Belgian film director

Michaël R. Roskam (/nl/; born 1972) is a Belgian film director.

== Career ==
Roskam attended St. Lucas Academy of Fine Arts in Brussels, where he studied painting and contemporary art. He graduated in 2005 from the Binger Film Institute in Amsterdam with a master's degree in script writing and development.

After several jobs as a journalist for Flemish newspaper De Morgen and as a copywriter, Roskam wrote a script for a short film titled Haun in 2002. This was followed by Carlo (2004), another short film, which was produced and won the Audience Award at Leuven International Short Film Festival.

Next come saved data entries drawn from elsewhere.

-- pv_equiv track=rewrite | github.com/Locke637/vdn_magents | common/common.py | find_neighbor_id
-- ===== SOURCE A (Python) =====
-- def find_neighbor_id(pos, view_field):
--     nei_index = {}
--     for id, p in enumerate(pos):
--         nei_index[id] = []
--         for index, nei_p in enumerate(pos):
--             if abs(p[0] - nei_p[0]) < view_field and abs(p[1] - nei_p[1]) < view_field and index != id:
--                 nei_index[id].append(index)
--     return nei_index
-- ===== SOURCE B (Python) =====
-- def find_neighbor_id(pos, view_field):
--     n = len(pos)
--     nei_index = {i: [] for i in range(n)}
--     for i in range(n):
--         p = pos[i]
--         p0 = p[0]
--         for j in range(i + 1, n):
--             q = pos[j]
--             if abs(p0 - q[0]) < view_field and abs(p[1] - q[1]) < view_field:
--                 nei_index[i].append(j)
--                 nei_index[j].append(i)
--     return nei_index
-- ===== Notes on version B (the rewrite author's own statement) =====
-- stated objective: alternative
-- what changed: Exploits the symmetry of the Chebyshev closeness test: a single triangular pass over unordered pairs i<j records each close pair in both buckets at once, instead of A's full n*n scan that re-tests every ordered pair; measured ~1.3x at the largest timed size, below the 1.5x bar, so no speed is claimed.
import Mathlib
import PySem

In 2005, he made The One Thing To Do and in 2007 Today is Friday, based on an Ernest Hemingway book. The latter was filmed in Los Angeles.

Roskam made his feature film debut with Bullhead, which was released in 2011. On 24 January 2012, the film was nominated for the Academy Award for Best Foreign Language Film. He was named by Variety as one of the "10 directors to watch" at the 2012 Palm Springs Film Festival. He received the Magritte Award for Best Screenplay and the André Cavens Award for Best Film by the Belgian Film Critics Association (UCC).

In June 2012, Roskam was invited to join the Academy of Motion Picture Arts and Sciences along with 175 other individuals.

His film The Drop, starring Tom Hardy, Noomi Rapace, Matthias Schoenaerts and James Gandolfini, premiered at the Toronto International Film Festival on 5 September 2014. The Drop was Gandolfini's last on-screen performance before his death in June 2013. It received positive reviews from critics.

Roskam returned to Belgian cinema six years after Bullhead with The Racer and the Jailbird (2017), starring Matthias Schoenaerts.

== Filmography ==

=== Short films ===
- Haun (2002)
- Carlo (2004)
- The One Thing to Do (2005)
- Today is Friday (2007)

=== Feature films ===
- Bullhead (2011)
- The Drop (2014)
- Racer and the Jailbird (2017)
- Le Faux Soir (2026)

=== Television ===
- Berlin Station (2016) (Episodes 1, 2)
- Black Bird (2022) (Episodes 1, 2, 3)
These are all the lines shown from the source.